我有一个这种格式的数据集:
我需要转换:
我可以不用循环吗?
编辑:
嗨,再次感谢@guscht,我试图使用你的例子,但我有一些问题,我需要在PowerBI上使用它,我的数据集。
我正在尝试
library(data.table)
hec1 <- as.data.table(dataset)
res <- hec1[,strsplit(observaciones, split = ";"),by = c("albaran", "fecha", "cliente", "estado", "descrip", "destinatario", "direccion", "cp", "poblacion")]
res[, tipo_pedido := substring(observaciones, 1, regexpr(":", observaciones)-2)][, entregas := substring(observaciones, regexpr(":", observaciones)+2, nchar(observaciones))]
res$V1 <- NULL
res <- res[,strsplit(entregas, split = ","),by = c("albaran", "fecha", "cliente", "estado", "descrip", "destinatario", "direccion", "cp", "poblacion", "tipo_pedido")]
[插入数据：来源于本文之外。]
-- pv_equiv track=rewrite | github.com/LiquidDuck/Piecewise-Encryption- | main.py | u_through_z
-- ===== SOURCE A (Python) =====
-- def u_through_z(character):
--     factor_list=[]
--     for i in range(1, character + 1):
--        if character % i == 0:
--            factor_list.append(i)
--     variable= factor_list[-2]
--     variable=variable*2
--     return (variable)
-- ===== SOURCE B (Python) =====
-- def u_through_z(character):
--     # second-largest divisor, times two: 2 * (character // smallest divisor > 1)
--     d = 2
--     while d * d <= character:
--         if character % d == 0:
--             return 2 * (character // d)
--         d += 1
--     return 2
-- ===== Notes on version B (the rewrite author's own statement) =====
-- stated objective: faster
-- what changed: Instead of building the full divisor list over 1..n and indexing its second-to-last element, B scans d = 2..sqrt(n) for the smallest non-trivial divisor and returns 2*(n//d), falling back to 2 when n is prime.
import Mathlib
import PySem

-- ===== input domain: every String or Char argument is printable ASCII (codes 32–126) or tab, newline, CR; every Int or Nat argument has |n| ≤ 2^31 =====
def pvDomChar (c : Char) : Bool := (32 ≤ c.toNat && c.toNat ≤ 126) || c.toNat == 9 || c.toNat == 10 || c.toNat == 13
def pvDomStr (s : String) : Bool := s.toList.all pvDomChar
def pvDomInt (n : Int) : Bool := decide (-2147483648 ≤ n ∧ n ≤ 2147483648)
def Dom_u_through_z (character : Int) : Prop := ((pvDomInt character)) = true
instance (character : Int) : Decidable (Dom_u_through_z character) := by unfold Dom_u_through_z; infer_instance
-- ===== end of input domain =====

-- B replaces A's full divisor-list build over 1..n (then factor_list[-2]) by a scan for the
-- smallest divisor d in 2..sqrt(n), returning 2*(n//d) (or 2 when n has no such divisor).

-- ===== PORT A =====
def u_through_z (character : Int) : Int :=
  let factor_list : List Int :=
    (PySem.List.pyRange 1 (character + 1) 1).foldl
      (fun acc i => if PySem.Int.mod character i = 0 then acc ++ [i] else acc) []
  ((PySem.List.pyGet? factor_list (-2)).getD 0) * 2   -- none = IndexError, excluded by Pre_

-- ===== PORT B =====
-- the while-loop of Source B; d starts at 2 and only increases
def uAltLoop (character : Int) (d : Nat) : Int :=
  if _h : (d : Int) * d ≤ character then
    if PySem.Int.mod character d = 0 then 2 * PySem.Int.floordiv character d
    else uAltLoop character (d + 1)
  else 2
termination_by (character + 2 - d).toNat
decreasing_by
  have hd : (d : Int) ≤ (d : Int) * d := by
    rcases Nat.eq_zero_or_pos d with h0 | h0
    · simp [h0]
    · nlinarith [Int.ofNat_le.mpr h0]
  omega

def u_through_z_alt (character : Int) : Int := uAltLoop character 2

-- ===== PRECONDITION & SPEC =====
-- A raises IndexError when fewer than two divisors are collected, i.e. character < 2
def Pre_u_through_z (character : Int) : Prop := 2 ≤ character
instance (character : Int) : Decidable (Pre_u_through_z character) := by
  unfold Pre_u_through_z; infer_instance

def pvWitness_u_through_z : Int := 12

def Spec_u_through_z (character : Int) (out : Int) : Prop := out = u_through_z_alt character
instance (character : Int) (out : Int) : Decidable (Spec_u_through_z character out) := by
  unfold Spec_u_through_z; infer_instance

-- ===== CLAIM (what is proved, stated in full; the proofs are below) =====
def Claim_equal_u_through_z : Prop := ∀ (character : Int), Dom_u_through_z character →
  Pre_u_through_z character → Spec_u_through_z character (u_through_z character)

-- ===== LEMMAS AND PROOFS =====

-- the last element of a strictly increasing list bounds every element
theorem le_getLast_of_pairwise_lt : ∀ (l : List Int), l.Pairwise (· < ·) →
    ∀ x ∈ l, ∀ (hne : l ≠ []), x ≤ l.getLast hne := by
  intro l
  induction l with
  | nil => intro _ x hx; cases hx
  | cons a t ih =>
    intro h x hx hne
    rcases List.pairwise_cons.mp h with ⟨ha, ht⟩
    cases t with
    | nil => simp at hx; simp [hx]
    | cons b u =>
      rw [List.getLast_cons (by simp)]
      rcases List.mem_cons.mp hx with rfl | hx'
      · exact le_of_lt (lt_of_lt_of_le (ha b (by simp))
          (ih ht b (by simp) (by simp)))
      · exact ih ht x hx' (by simp)

-- any proper divisor of N is at most N / minFac N
theorem proper_divisor_le (N m : Nat) (hN : 2 ≤ N) (hm : m ∣ N) (hlt : m < N) (hp : 1 ≤ m) :
    m ≤ N / N.minFac := by
  have hq2 : 2 ≤ N / m := by
    have h1 : N / m ≠ 1 := fun h => by
      have := Nat.div_mul_cancel hm; rw [h, one_mul] at this; omega
    have : 1 ≤ N / m := Nat.one_le_div_iff (by omega) |>.mpr (Nat.le_of_dvd (by omega) hm)
    omega
  have hdq : N / m ∣ N := Nat.div_dvd_of_dvd hm
  have hple : N.minFac ≤ N / m := Nat.minFac_le_of_dvd hq2 hdq
  have hppos : 0 < N.minFac := Nat.minFac_pos N
  rw [Nat.le_div_iff_mul_le hppos]
  calc m * N.minFac ≤ m * (N / m) := Nat.mul_le_mul_left m hple
    _ = N := Nat.mul_div_cancel' hm

-- Port A computes 2 * (N / minFac N)
theorem portA_eq (N : Nat) (hN : 2 ≤ N) :
    u_through_z (N : Int) = 2 * ((N / N.minFac : Nat) : Int) := by
  unfold u_through_z
  rw [PySem.List.foldl_append_ite_eq_filter]
  rw [PySem.List.pyRange_one_succ_right (by omega : (1:Int) ≤ (N:Int))]
  rw [List.filter_append]
  have hself : (decide (PySem.Int.mod (N:Int) (N:Int) = 0)) = true := by
    rw [decide_eq_true_iff, PySem.Int.mod_eq_zero_iff_dvd]
  simp only [List.filter_cons, List.filter_nil, hself, if_pos]
  set M : List Int := (PySem.List.pyRange 1 (N:Int) 1).filter
      (fun i => decide (PySem.Int.mod (N:Int) i = 0)) with hM
  -- membership in M
  have hmemM : ∀ x : Int, x ∈ M → 1 ≤ x ∧ x < (N:Int) ∧ x ∣ (N:Int) := by
    intro x hx
    rw [hM, List.mem_filter] at hx
    rcases hx with ⟨hr, hd⟩
    rw [PySem.List.mem_pyRange_one] at hr
    refine ⟨hr.1, hr.2, ?_⟩
    have := of_decide_eq_true hd
    exact (PySem.Int.mod_eq_zero_iff_dvd _ _).mp this
  -- q = N / minFac ∈ M
  set q : Nat := N / N.minFac with hq
  have hp2 : 2 ≤ N.minFac := (Nat.minFac_prime (by omega)).two_le
  have hqdvd : q ∣ N := Nat.div_dvd_of_dvd (Nat.minFac_dvd N)
  have hqpos : 1 ≤ q := Nat.one_le_div_iff (by omega) |>.mpr (Nat.minFac_le (by omega))
  have hqlt : q < N := Nat.div_lt_self (by omega) hp2
  have hqM : ((q:Nat):Int) ∈ M := by
    rw [hM, List.mem_filter, PySem.List.mem_pyRange_one]
    refine ⟨⟨Int.ofNat_le.mpr hqpos, Int.ofNat_lt.mpr hqlt⟩, ?_⟩
    rw [decide_eq_true_iff, PySem.Int.mod_eq_zero_iff_dvd]
    exact_mod_cast hqdvd
  have hMne : M ≠ [] := fun h => by rw [h] at hqM; cases hqM
  -- M is strictly increasing
  have hMpw : M.Pairwise (· < ·) := (PySem.List.pairwise_lt_pyRange_one 1 (N:Int)).filter _
  -- index: (M ++ [N])[-2] = M.getLast
  have hMlen : 1 ≤ M.length := List.length_pos_iff.mpr hMne
  have hlen : 2 ≤ (M ++ [(N:Int)]).length := by simp; omega
  simp only [List.nil_append]
  rw [PySem.List.pyGet?_neg_ofNat _ 2 (by omega) hlen]
  have hidx : (M ++ [(N:Int)]).length - 2 = M.length - 1 := by simp
  rw [hidx]
  have hgl : (M ++ [(N:Int)])[M.length - 1]? = some (M.getLast hMne) := by
    rw [List.getElem?_append_left (by omega : M.length - 1 < M.length)]
    rw [List.getElem?_eq_getElem (by omega)]
    simp [List.getLast_eq_getElem]
  rw [hgl]
  -- M.getLast = q
  have hlast_mem : M.getLast hMne ∈ M := List.getLast_mem hMne
  have h1 : M.getLast hMne ≤ (q:Int) := by
    rcases hmemM _ hlast_mem with ⟨ha, hb, hcdvd⟩
    have hxe : M.getLast hMne = ((M.getLast hMne).toNat : Int) :=
      (Int.toNat_of_nonneg (by omega)).symm
    have hmnat : (M.getLast hMne).toNat ∣ N := by
      rw [hxe] at hcdvd; exact_mod_cast hcdvd
    have := proper_divisor_le N (M.getLast hMne).toNat hN hmnat (by omega) (by omega)
    omega
  have h2 : (q:Int) ≤ M.getLast hMne := le_getLast_of_pairwise_lt M hMpw _ hqM hMne
  have : M.getLast hMne = (q:Int) := le_antisymm h1 h2
  rw [this]; simp [Option.getD]; ring

-- if minFac² exceeds N then N is its own smallest factor and N / minFac N = 1
theorem div_minFac_eq_one (N : Nat) (hN : 2 ≤ N) (hc : N < N.minFac * N.minFac) :
    N / N.minFac = 1 := by
  have hpd : N.minFac ∣ N := Nat.minFac_dvd N
  have hqd : N / N.minFac ∣ N := Nat.div_dvd_of_dvd hpd
  have hq1le : 1 ≤ N / N.minFac :=
    Nat.one_le_div_iff (Nat.minFac_pos N) |>.mpr (Nat.minFac_le (by omega))
  by_contra hne
  have hq2 : 2 ≤ N / N.minFac := by omega
  have h3 : N.minFac ≤ N / N.minFac := Nat.minFac_le_of_dvd hq2 hqd
  have h4 : N.minFac * N.minFac ≤ N.minFac * (N / N.minFac) := Nat.mul_le_mul_left _ h3
  rw [Nat.mul_div_cancel' hpd] at h4
  omega

-- Port B's loop, started anywhere in [2, minFac N], computes 2 * (N / minFac N)
theorem altLoop_eq (N : Nat) (hN : 2 ≤ N) :
    ∀ k d, 2 ≤ d → d ≤ N.minFac → N.minFac - d = k →
    uAltLoop (N : Int) d = 2 * ((N / N.minFac : Nat) : Int) := by
  have hp2 : 2 ≤ N.minFac := (Nat.minFac_prime (by omega)).two_le
  have hpd : N.minFac ∣ N := Nat.minFac_dvd N
  intro k
  induction k with
  | zero =>
    intro d hd2 hdle hk
    have hdp : d = N.minFac := by omega
    rw [uAltLoop]
    by_cases hsq : ((d:Nat):Int) * (d:Nat) ≤ (N:Int)
    · rw [dif_pos hsq, if_pos]
      · rw [PySem.Int.floordiv_eq_ediv_of_pos
          (by exact_mod_cast (show 0 < d by omega) : (0:Int) < (d:Int))]
        rw [hdp]; norm_cast
      · rw [PySem.Int.mod_eq_zero_iff_dvd, hdp]; exact_mod_cast hpd
    · rw [dif_neg hsq]
      have hsqn : N < d * d := by exact_mod_cast not_le.mp hsq
      rw [div_minFac_eq_one N hN (by rw [← hdp]; exact hsqn)]
      norm_num
  | succ k ih =>
    intro d hd2 hdle hk
    have hdlt : d < N.minFac := by omega
    have hdnd : ¬ (d:Nat) ∣ N := fun h => absurd (Nat.minFac_le_of_dvd hd2 h) (by omega)
    rw [uAltLoop]
    by_cases hsq : ((d:Nat):Int) * (d:Nat) ≤ (N:Int)
    · rw [dif_pos hsq, if_neg]
      · exact ih (d+1) (by omega) (by omega) (by omega)
      · rw [PySem.Int.mod_eq_zero_iff_dvd]
        intro h; exact hdnd (by exact_mod_cast h)
    · rw [dif_neg hsq]
      have hsqn : N < d * d := by exact_mod_cast not_le.mp hsq
      rw [div_minFac_eq_one N hN (lt_of_lt_of_le hsqn (Nat.mul_le_mul hdle hdle))]
      norm_num

-- ===== VERDICT (by name: the statement is the Claim_ definition above) =====
theorem u_through_z_spec : Claim_equal_u_through_z := by
  intro character _ hpre
  unfold Spec_u_through_z u_through_z_alt Pre_u_through_z at *
  have hc : character = ((character.toNat : Nat) : Int) := (Int.toNat_of_nonneg (by omega)).symm
  have hN : 2 ≤ character.toNat := by omega
  rw [hc, portA_eq _ hN, altLoop_eq _ hN (character.toNat.minFac - 2) 2 (by omega)
    ((Nat.minFac_prime (by omega)).two_le) rfl]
setnames(res, "tipo_pedido", "entregas")
res
但它不起作用,告诉我这个错误:
Error in strsplit(observaciones, split = ";") :
argumento de tipo no-carácter
Calls: [ -> [.data.table -> strsplit
Ejecución interrumpida
我认为......可能是原始格式的问题?,它是一个数据表
答案 0 :(得分:0)
使用data.table
- 包,您可以执行以下操作:
dt <- fread(input = '
16/04/2018 23:18|Estrella Disney|1|sandy crespo
16/04/2018 23:18|Estrella Disney|2|sandy crespo
16/04/2018 23:18|Estrella Disney|3|sandy crespo
16/04/2018 23:18|Estrella Disney|4|sandy crespo
16/04/2018 23:18|Estrella Disney|5|sandy crespo
16/04/2018 23:18|Estrella Disney|6|sandy crespo
16/04/2018 23:18|Colleccion|20|sandy crespo
16/04/2018 23:18|Colleccion|4|sandy crespo
', sep = '|')
setnames(dt, c('date_time', 'something', 'number', 'user'))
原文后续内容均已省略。